Numerous programs have been created by health care providers, health agencies, and the payer community to try to educate and support patients in effective self-management of their condition.³ In contrast to traditional patient education, such efforts focus less on technical skills and disease-specific information and more on problem solving and social coping mechanisms in order to develop greater self-efficacy in the area of care management.^2,4–6 This approach has been found to be more effective in producing behavior change and improved disease control than the traditional approach.^7,8 Techniques such as coaching and motivational interviewing are a known body of work.⁹

Increased patient activation and engagement has been associated with improved outcomes and reduced costs.¹⁰ The question remains open, however, as to whether such a program can actually reduce the economic burden of increased health care expenditures for patients with a chronic condition. The evidence base is somewhat limited as few studies of disease management programs have looked at the impact on health care expenditures.¹¹ Of studies that do, few effectively describe program elements well enough to determine which elements have an impact on cost.¹² Although it is often assumed that preventive services reduce net health care expenditures, that assumption is not always valid.¹³ In general, studies that have looked at the impact of disease management programs on costs have found evidence that the programs reduce health care utilization, but not necessarily costs. For example, Fireman et al, studying a provider-based program operated by the Permanente Medical Group of Northern California, found that the program increased the use of underutilized care and improved physiological indicators of health, but did not result in overall savings because of the high cost of the disease management program, which included not just coaching components but significant efforts to change primary care delivery.¹⁴

In contrast, others have found that such programs can reduce health care utilization. Lorig et al estimated annual savings in 2001 of between $320 and $590 for a peer-led group self-management program operated by Stanford University.¹⁵ A similar study of a peer-led group diabetes management program operated by the University of Michigan found savings in hospital costs, but did not look at the broader impact on medical expenditures.¹⁶ Likewise, Hibbard et al found that a program assessing patient self-management skills and tailoring coaching support to those skills reduced hospital and emergency room (ER) utilization, but with no assessment of overall savings, in a program operated by LifeMasters (LifeMasters Supported SelfCare, Irvine, CA) that focused on members with diabetes, chronic obstructive pulmonary disease, congestive heart failure, asthma, and coronary artery disease.¹⁷ Villagra and Ahmed, evaluating a diabetes management program involving phone and Internet support coupled with remote monitoring, found health care expenditures reductions of $137/month.¹⁸ Little data, aside from that provided by the Hibbard and Villagra studies, exist on the impact of telephone-based self-management programs on health care expenditures. The current study proposes to increase the evidence base regarding the economic effect of telephone-based self-management programs by examining data on one such program.

Methods

Program description

The American Health Data Institute (AHDI) created its chronic disease management program, the Healthcare Navigator, in 2002. The objective of the Healthcare Navigator program is to help client companies reduce their health care costs by improving both self-care and the receipt of appropriate preventive care from formal health care providers, and is a part of an integrated approach to managing health care utilization.^19–21 The program is insurer based and is offered as a contract component primarily to self-insured employers through their third-party administrator, but also through some co-op plans created as a result of the Patient Protection and Affordable Care Act. The program uses medical claims to identify individuals who are at risk because of a chronic condition, provides access to a Healthcare Navigator nurse for education and guidance for these patients, and identifies the subset of those individuals who have not met guideline-based minimum health care standards for their conditions.

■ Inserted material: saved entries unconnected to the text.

-- pv_equiv track=rewrite | github.com/AnaClaraZoppiSerpa/diffusion-studies-supporting-codes | diffusion_analysis_code/lat.py | compute_linear_expression
-- ===== SOURCE A (Python) =====
-- def compute_linear_expression(x, mask, bits):
--     xor = 0
--     for s in range(bits):
--         x_s = (x >> s) & 1
--         mask_s = (mask >> s) & 1
--         and_result = x_s & mask_s
--         xor = xor ^ and_result
--     return xor
-- ===== SOURCE B (Python) =====
-- def compute_linear_expression(x, mask, bits):
--     if bits <= 0:
--         return 0
--     low = (x & mask) & ((1 << bits) - 1)
--     return low.bit_count() & 1
-- ===== Notes on version B (the rewrite author's own statement) =====
-- stated objective: faster
-- what changed: Replaces the per-bit Python loop (shift/mask/xor for each s in range(bits)) by one masked AND plus a single int.bit_count() call whose low bit is the parity.
import Mathlib
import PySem

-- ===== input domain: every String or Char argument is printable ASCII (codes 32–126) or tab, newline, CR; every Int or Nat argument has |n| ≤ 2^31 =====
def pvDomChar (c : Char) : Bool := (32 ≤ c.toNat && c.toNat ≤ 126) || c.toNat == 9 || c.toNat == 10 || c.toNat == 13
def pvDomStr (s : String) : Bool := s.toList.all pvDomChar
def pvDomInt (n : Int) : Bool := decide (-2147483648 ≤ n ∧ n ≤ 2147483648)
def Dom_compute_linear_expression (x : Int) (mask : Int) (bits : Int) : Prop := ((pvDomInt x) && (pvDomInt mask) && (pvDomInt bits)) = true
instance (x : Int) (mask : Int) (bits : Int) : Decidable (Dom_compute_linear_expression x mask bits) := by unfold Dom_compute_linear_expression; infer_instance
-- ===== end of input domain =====

-- B replaces A's per-bit loop by masking the low `bits` bits of x & mask and taking bit_count() & 1.

-- ===== PORT A =====
def compute_linear_expression (x : Int) (mask : Int) (bits : Int) : Int :=
  (PySem.List.pyRange 0 bits).foldl
    (fun xor s =>
      let x_s := PySem.Int.band (x >>> s.toNat) 1
      let mask_s := PySem.Int.band (mask >>> s.toNat) 1
      let and_result := PySem.Int.band x_s mask_s
      PySem.Int.bxor xor and_result) 0

-- ===== PORT B =====
-- Hand port of `int.bit_count()` on a nonnegative int (tail-recursive so it evaluates without
-- deep recursion); it is exact there: proved equal to PySem.Int.bitCount in popcountAux_eq below.
def popcountAux (v acc : Nat) : Nat :=
  if v = 0 then acc else popcountAux (v / 2) (acc + v % 2)
decreasing_by exact Nat.div_lt_self (Nat.pos_of_ne_zero (by assumption)) (by norm_num)

def compute_linear_expression_alt (x : Int) (mask : Int) (bits : Int) : Int :=
  if bits ≤ 0 then 0
  else
    -- low = (x & mask) & ((1 << bits) - 1); it is ≥ 0, so `.toNat` below is exact
    let low := PySem.Int.band (PySem.Int.band x mask) ((1 <<< bits.toNat) - 1)
    PySem.Int.band ((popcountAux low.toNat 0 : Nat) : Int) 1

-- ===== PRECONDITION & SPEC =====
def Spec_compute_linear_expression (x : Int) (mask : Int) (bits : Int) (out : Int) : Prop := out = compute_linear_expression_alt x mask bits
instance (x : Int) (mask : Int) (bits : Int) (out : Int) : Decidable (Spec_compute_linear_expression x mask bits out) := by unfold Spec_compute_linear_expression; infer_instance

-- ===== CLAIM (what is proved, stated in full; the proofs are below) =====
def Claim_equal_compute_linear_expression : Prop := ∀ (x : Int) (mask : Int) (bits : Int), Dom_compute_linear_expression x mask bits → Spec_compute_linear_expression x mask bits (compute_linear_expression x mask bits)

-- ===== LEMMAS AND PROOFS =====

-- Nat facts: parity and halving of bitwise and/or.
theorem natAndMod2 (a b : Nat) : (a &&& b) % 2 = a % 2 * (b % 2) := by
  rw [← Nat.and_one_is_mod (a &&& b), Nat.and_assoc, Nat.and_one_is_mod b]
  rcases Nat.mod_two_eq_zero_or_one b with hb | hb <;> rw [hb]
  · simp [Nat.and_zero]
  · rw [Nat.and_one_is_mod]; omega

theorem natOrMod2 (a b : Nat) : (a ||| b) % 2 = a % 2 ||| b % 2 := by
  rw [← Nat.and_one_is_mod (a ||| b), Nat.and_or_distrib_right, Nat.and_one_is_mod, Nat.and_one_is_mod]

-- band on canonical sign forms
theorem bandPP (a b : Nat) : PySem.Int.band (a : Int) (b : Int) = ((a &&& b : Nat) : Int) := by
  simp [PySem.Int.band, Int.toNat_natCast]

theorem bandPN (a n : Nat) : PySem.Int.band (a : Int) (-(n : Int) - 1) = ((a - (a &&& n) : Nat) : Int) := by
  rw [PySem.Int.band, if_pos (by positivity), if_neg (by omega)]
  rw [show (-(-(n : Int) - 1) - 1) = (n : Int) by ring]
  rw [Int.toNat_natCast, Int.toNat_natCast]

theorem bandNN (m n : Nat) : PySem.Int.band (-(m : Int) - 1) (-(n : Int) - 1) = -((m ||| n : Nat) : Int) - 1 := by
  rw [PySem.Int.band, if_neg (by omega), if_neg (by omega)]
  rw [show (-(-(m : Int) - 1) - 1) = (m : Int) by ring, show (-(-(n : Int) - 1) - 1) = (n : Int) by ring]
  rw [Int.toNat_natCast, Int.toNat_natCast]

-- low bit of band
theorem int_canon (z : Int) : (∃ a : Nat, z = (a : Int)) ∨ (∃ m : Nat, z = -(m : Int) - 1) := by
  by_cases h : 0 ≤ z
  · exact Or.inl ⟨z.toNat, by omega⟩
  · exact Or.inr ⟨(-z - 1).toNat, by omega⟩

theorem modP (a : Nat) : PySem.Int.mod (a : Int) 2 = ((a % 2 : Nat) : Int) := by
  rw [PySem.Int.mod_eq_emod_of_pos (by norm_num)]; omega

theorem modN (m : Nat) : PySem.Int.mod (-(m : Int) - 1) 2 = 1 - ((m % 2 : Nat) : Int) := by
  rw [PySem.Int.mod_eq_emod_of_pos (by norm_num)]; omega

theorem divP (a : Nat) : PySem.Int.floordiv (a : Int) 2 = ((a / 2 : Nat) : Int) := by
  rw [PySem.Int.floordiv_eq_ediv_of_pos (by norm_num)]; omega

theorem divN (m : Nat) : PySem.Int.floordiv (-(m : Int) - 1) 2 = -((m / 2 : Nat) : Int) - 1 := by
  rw [PySem.Int.floordiv_eq_ediv_of_pos (by norm_num)]; omega

theorem band_mod_two_PN (a n : Nat) :
    PySem.Int.mod (PySem.Int.band (a : Int) (-(n : Int) - 1)) 2
      = PySem.Int.mod (a : Int) 2 * PySem.Int.mod (-(n : Int) - 1) 2 := by
  rw [bandPN, modP, modP, modN]
  have hc := natAndMod2 a n
  have hle : a &&& n ≤ a := Nat.and_le_left
  rcases Nat.mod_two_eq_zero_or_one a with h1 | h1 <;>
    rcases Nat.mod_two_eq_zero_or_one n with h2 | h2 <;>
    rw [h1, h2] at hc ⊢ <;> push_cast <;> omega

theorem band_mod_two (x y : Int) :
    PySem.Int.mod (PySem.Int.band x y) 2 = PySem.Int.mod x 2 * PySem.Int.mod y 2 := by
  rcases int_canon x with ⟨a, rfl⟩ | ⟨m, rfl⟩ <;> rcases int_canon y with ⟨b, rfl⟩ | ⟨n, rfl⟩
  · rw [bandPP, modP, modP, modP, natAndMod2]; push_cast; ring
  · exact band_mod_two_PN a n
  · rw [PySem.Int.band_comm, band_mod_two_PN b m, mul_comm]
  · rw [bandNN, modN, modN, modN]
    have hor := natOrMod2 m n
    rcases Nat.mod_two_eq_zero_or_one m with h1 | h1 <;>
      rcases Nat.mod_two_eq_zero_or_one n with h2 | h2 <;>
      rw [h1, h2] at hor <;>
      simp only [Nat.zero_or, Nat.or_zero, Nat.or_self] at hor <;>
      rw [hor, h1, h2] <;> norm_num

-- halving of band
theorem band_div_two_PN (a n : Nat) :
    PySem.Int.floordiv (PySem.Int.band (a : Int) (-(n : Int) - 1)) 2
      = PySem.Int.band (PySem.Int.floordiv (a : Int) 2) (PySem.Int.floordiv (-(n : Int) - 1) 2) := by
  rw [bandPN, divP, divP, divN, bandPN, ← Nat.and_div_two]
  have hc := natAndMod2 a n
  have hle : a &&& n ≤ a := Nat.and_le_left
  rw [Nat.cast_inj]
  rcases Nat.mod_two_eq_zero_or_one n with h2 | h2 <;> rw [h2] at hc <;> omega

theorem band_div_two (x y : Int) :
    PySem.Int.floordiv (PySem.Int.band x y) 2 = PySem.Int.band (PySem.Int.floordiv x 2) (PySem.Int.floordiv y 2) := by
  rcases int_canon x with ⟨a, rfl⟩ | ⟨m, rfl⟩ <;> rcases int_canon y with ⟨b, rfl⟩ | ⟨n, rfl⟩
  · rw [bandPP, divP, divP, divP, bandPP, ← Nat.and_div_two]
  · exact band_div_two_PN a n
  · rw [PySem.Int.band_comm, band_div_two_PN b m, PySem.Int.band_comm]
  · rw [bandNN, divN, divN, divN, bandNN, ← Nat.or_div_two]

theorem mod2_01 (x : Int) : PySem.Int.mod x 2 = 0 ∨ PySem.Int.mod x 2 = 1 := by
  rw [PySem.Int.mod_eq_emod_of_pos (by norm_num)]; omega

theorem band01 (u v : Int) (hu : u = 0 ∨ u = 1) (hv : v = 0 ∨ v = 1) :
    PySem.Int.band u v = u * v := by
  rcases hu with rfl | rfl <;> rcases hv with rfl | rfl <;> decide

theorem bxor01 (u v : Int) (hu : u = 0 ∨ u = 1) (hv : v = 0 ∨ v = 1) :
    PySem.Int.bxor u v = 0 ∨ PySem.Int.bxor u v = 1 := by
  rcases hu with rfl | rfl <;> rcases hv with rfl | rfl <;> simp [PySem.Int.bxor]

theorem shift_one (z : Int) : z >>> (1 : Nat) = PySem.Int.floordiv z 2 := by
  rw [Int.shiftRight_eq_div_pow, PySem.Int.floordiv_eq_ediv_of_pos (by norm_num)]
  norm_num

theorem shift_succ (z : Int) (k : Nat) : z >>> (k + 1) = (z >>> (1 : Nat)) >>> k := by
  rw [Int.shiftRight_eq_div_pow, Int.shiftRight_eq_div_pow, Int.shiftRight_eq_div_pow]
  rw [show ((2 ^ (k + 1) : Nat) : Int) = ((2 ^ 1 : Nat) : Int) * ((2 ^ k : Nat) : Int) by push_cast; ring]
  rw [← Int.ediv_ediv_of_nonneg (y := ((2 ^ 1 : Nat) : Int)) (by positivity)]

theorem modMask (n : Nat) : PySem.Int.mod ((2 : Int) ^ (n + 1) - 1) 2 = 1 := by
  rw [PySem.Int.mod_eq_emod_of_pos (by norm_num), pow_succ]
  have h : (0 : Int) < 2 ^ n := by positivity
  omega

theorem divMask (n : Nat) : PySem.Int.floordiv ((2 : Int) ^ (n + 1) - 1) 2 = 2 ^ n - 1 := by
  rw [PySem.Int.floordiv_eq_ediv_of_pos (by norm_num), pow_succ]
  have h : (0 : Int) < 2 ^ n := by positivity
  omega

theorem bitCount_step {v : Int} (hv : 0 ≤ v) :
    PySem.Int.bitCount v = (PySem.Int.mod v 2).toNat + PySem.Int.bitCount (PySem.Int.floordiv v 2) := by
  rcases eq_or_lt_of_le hv with h | h
  · rw [← h]
    rw [show PySem.Int.mod 0 2 = 0 by rw [PySem.Int.mod_eq_emod_of_pos (by norm_num)]; rfl]
    rw [show PySem.Int.floordiv 0 2 = 0 by rw [PySem.Int.floordiv_eq_ediv_of_pos (by norm_num)]; rfl]
    simp [PySem.Int.bitCount_zero]
  · exact PySem.Int.bitCount_of_pos h

theorem master (n : Nat) : ∀ (x mask a : Int), (a = 0 ∨ a = 1) →
    (List.range n).foldl
      (fun acc k => PySem.Int.bxor acc
        (PySem.Int.band (PySem.Int.band (x >>> ((k : Nat) : Int)) 1)
          (PySem.Int.band (mask >>> ((k : Nat) : Int)) 1))) a
    = PySem.Int.bxor a
        ((PySem.Int.bitCount (PySem.Int.band (PySem.Int.band x mask) (2 ^ n - 1)) % 2 : Nat) : Int) := by
  induction n with
  | zero =>
    intro x mask a ha
    rw [show ((2 : Int) ^ 0 - 1) = 0 by norm_num, PySem.Int.band_zero, PySem.Int.bitCount_zero]
    simp [PySem.Int.bxor_zero]
  | succ n ih =>
    intro x mask a ha
    rw [List.range_succ_eq_map, List.foldl_cons, List.foldl_map]
    have hsucc : ∀ (z : Int) (k : Nat), z >>> ((Nat.succ k : Nat) : Int)
        = (z >>> (1 : Nat)) >>> ((k : Nat) : Int) := fun z k => by
      rw [Int.shiftRight_natCast_right, Int.shiftRight_natCast_right,
        Nat.succ_eq_add_one, shift_succ]
    simp only [hsucc]
    have h0 : ∀ z : Int, z >>> (((0 : Nat) : Nat) : Int) = z := fun z => by
      rw [Int.shiftRight_natCast_right, Int.shiftRight_eq_div_pow]; norm_num
    rw [h0, h0]
    rw [show PySem.Int.band (PySem.Int.band x 1) (PySem.Int.band mask 1)
          = PySem.Int.mod (PySem.Int.band x mask) 2 by
        rw [PySem.Int.band_one, PySem.Int.band_one,
          band01 _ _ (mod2_01 x) (mod2_01 mask), ← band_mod_two]]
    rw [ih (x >>> (1 : Nat)) (mask >>> (1 : Nat)) _
      (bxor01 a _ ha (mod2_01 (PySem.Int.band x mask)))]
    set y := PySem.Int.band x mask with hy
    set K := PySem.Int.bitCount
      (PySem.Int.band (PySem.Int.band (x >>> (1 : Nat)) (mask >>> (1 : Nat))) (2 ^ n - 1)) with hK
    have hMpos : (0 : Int) ≤ 2 ^ (n + 1) - 1 := by
      have : (0 : Int) < 2 ^ (n + 1) := by positivity
      omega
    have hv : 0 ≤ PySem.Int.band y ((2 : Int) ^ (n + 1) - 1) := by
      rw [PySem.Int.band_comm]; exact PySem.Int.band_nonneg_of_nonneg_left y hMpos
    have e1 : PySem.Int.mod (PySem.Int.band y ((2 : Int) ^ (n + 1) - 1)) 2 = PySem.Int.mod y 2 := by
      rw [band_mod_two, modMask, mul_one]
    have e2 : PySem.Int.floordiv (PySem.Int.band y ((2 : Int) ^ (n + 1) - 1)) 2
        = PySem.Int.band (PySem.Int.band (x >>> (1 : Nat)) (mask >>> (1 : Nat))) (2 ^ n - 1) := by
      rw [band_div_two, divMask, hy, band_div_two x mask, ← shift_one, ← shift_one]
    have e3 : PySem.Int.bitCount (PySem.Int.band y ((2 : Int) ^ (n + 1) - 1))
        = (PySem.Int.mod y 2).toNat + K := by
      rw [bitCount_step hv, e1, e2, hK]
    rw [e3]
    rcases mod2_01 y with h | h
    · rw [h]
      simp [PySem.Int.bxor_zero]
    · rw [h]
      rcases ha with rfl | rfl <;> rcases Nat.mod_two_eq_zero_or_one K with hk | hk
      · rw [hk, show ((1 : Int).toNat + K) % 2 = 1 by omega]; decide
      · rw [hk, show ((1 : Int).toNat + K) % 2 = 0 by omega]; decide
      · rw [hk, show ((1 : Int).toNat + K) % 2 = 1 by omega]; decide
      · rw [hk, show ((1 : Int).toNat + K) % 2 = 0 by omega]; decide

theorem popcountAux_eq (m : Nat) : ∀ acc : Nat, popcountAux m acc = acc + PySem.Int.bitCount (m : Int) := by
  induction m using Nat.strong_induction_on with
  | _ m ih =>
    intro acc
    rw [popcountAux]
    by_cases h : m = 0
    · subst h; simp [PySem.Int.bitCount_zero]
    · rw [if_neg h, ih (m / 2) (Nat.div_lt_self (Nat.pos_of_ne_zero h) (by norm_num)) _]
      rw [PySem.Int.bitCount_natCast (Nat.pos_of_ne_zero h)]
      omega

-- ===== VERDICT (by name: the statement is the Claim_ definition above) =====
theorem compute_linear_expression_spec : Claim_equal_compute_linear_expression := by
  intro x mask bits _
  unfold Spec_compute_linear_expression compute_linear_expression compute_linear_expression_alt
  by_cases hb : bits ≤ 0
  · rw [if_pos hb]
    rw [show PySem.List.pyRange 0 bits = [] by simp [PySem.List.pyRange]; omega]
    rfl
  · rw [if_neg hb]
    obtain ⟨n, rfl⟩ : ∃ n : Nat, bits = (n : Int) := ⟨bits.toNat, by omega⟩
    rw [PySem.List.pyRange_zero_natCast, List.foldl_map]
    simp only [Int.toNat_natCast]
    rw [master n x mask 0 (Or.inl rfl)]
    rw [PySem.Int.bxor_comm, PySem.Int.bxor_zero]
    rw [show ((1 <<< n : Nat) : Int) - 1 = 2 ^ n - 1 by
      rw [Nat.shiftLeft_eq, one_mul]; push_cast; ring]
    have hlow : (0 : Int) ≤ PySem.Int.band (PySem.Int.band x mask) (2 ^ n - 1) := by
      rw [PySem.Int.band_comm]
      refine PySem.Int.band_nonneg_of_nonneg_left _ ?_
      have : (0 : Int) < 2 ^ n := by positivity
      omega
    rw [popcountAux_eq, Int.toNat_of_nonneg hlow]
    rw [PySem.Int.band_one, PySem.Int.mod_eq_emod_of_pos (by norm_num)]
    omega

The program initially used nurses to provide technical information on the patient's chronic condition and to educate patients on guideline-based minimum health care requirements through written and phone contact. This training is considered crucial to ensure that case managers have appropriate psychosocial skills to support behavioral change in patients.²² Early in the program's development, AHDI implemented an internally developed computer application to assist with this effort. A significant change in focus to support behavioral change through motivational interviewing occurred in 2008. Currently, each member of the nursing staff receives training in motivational interviewing before beginning to work with participating program members, with periodic ongoing training conducted to further develop their skills.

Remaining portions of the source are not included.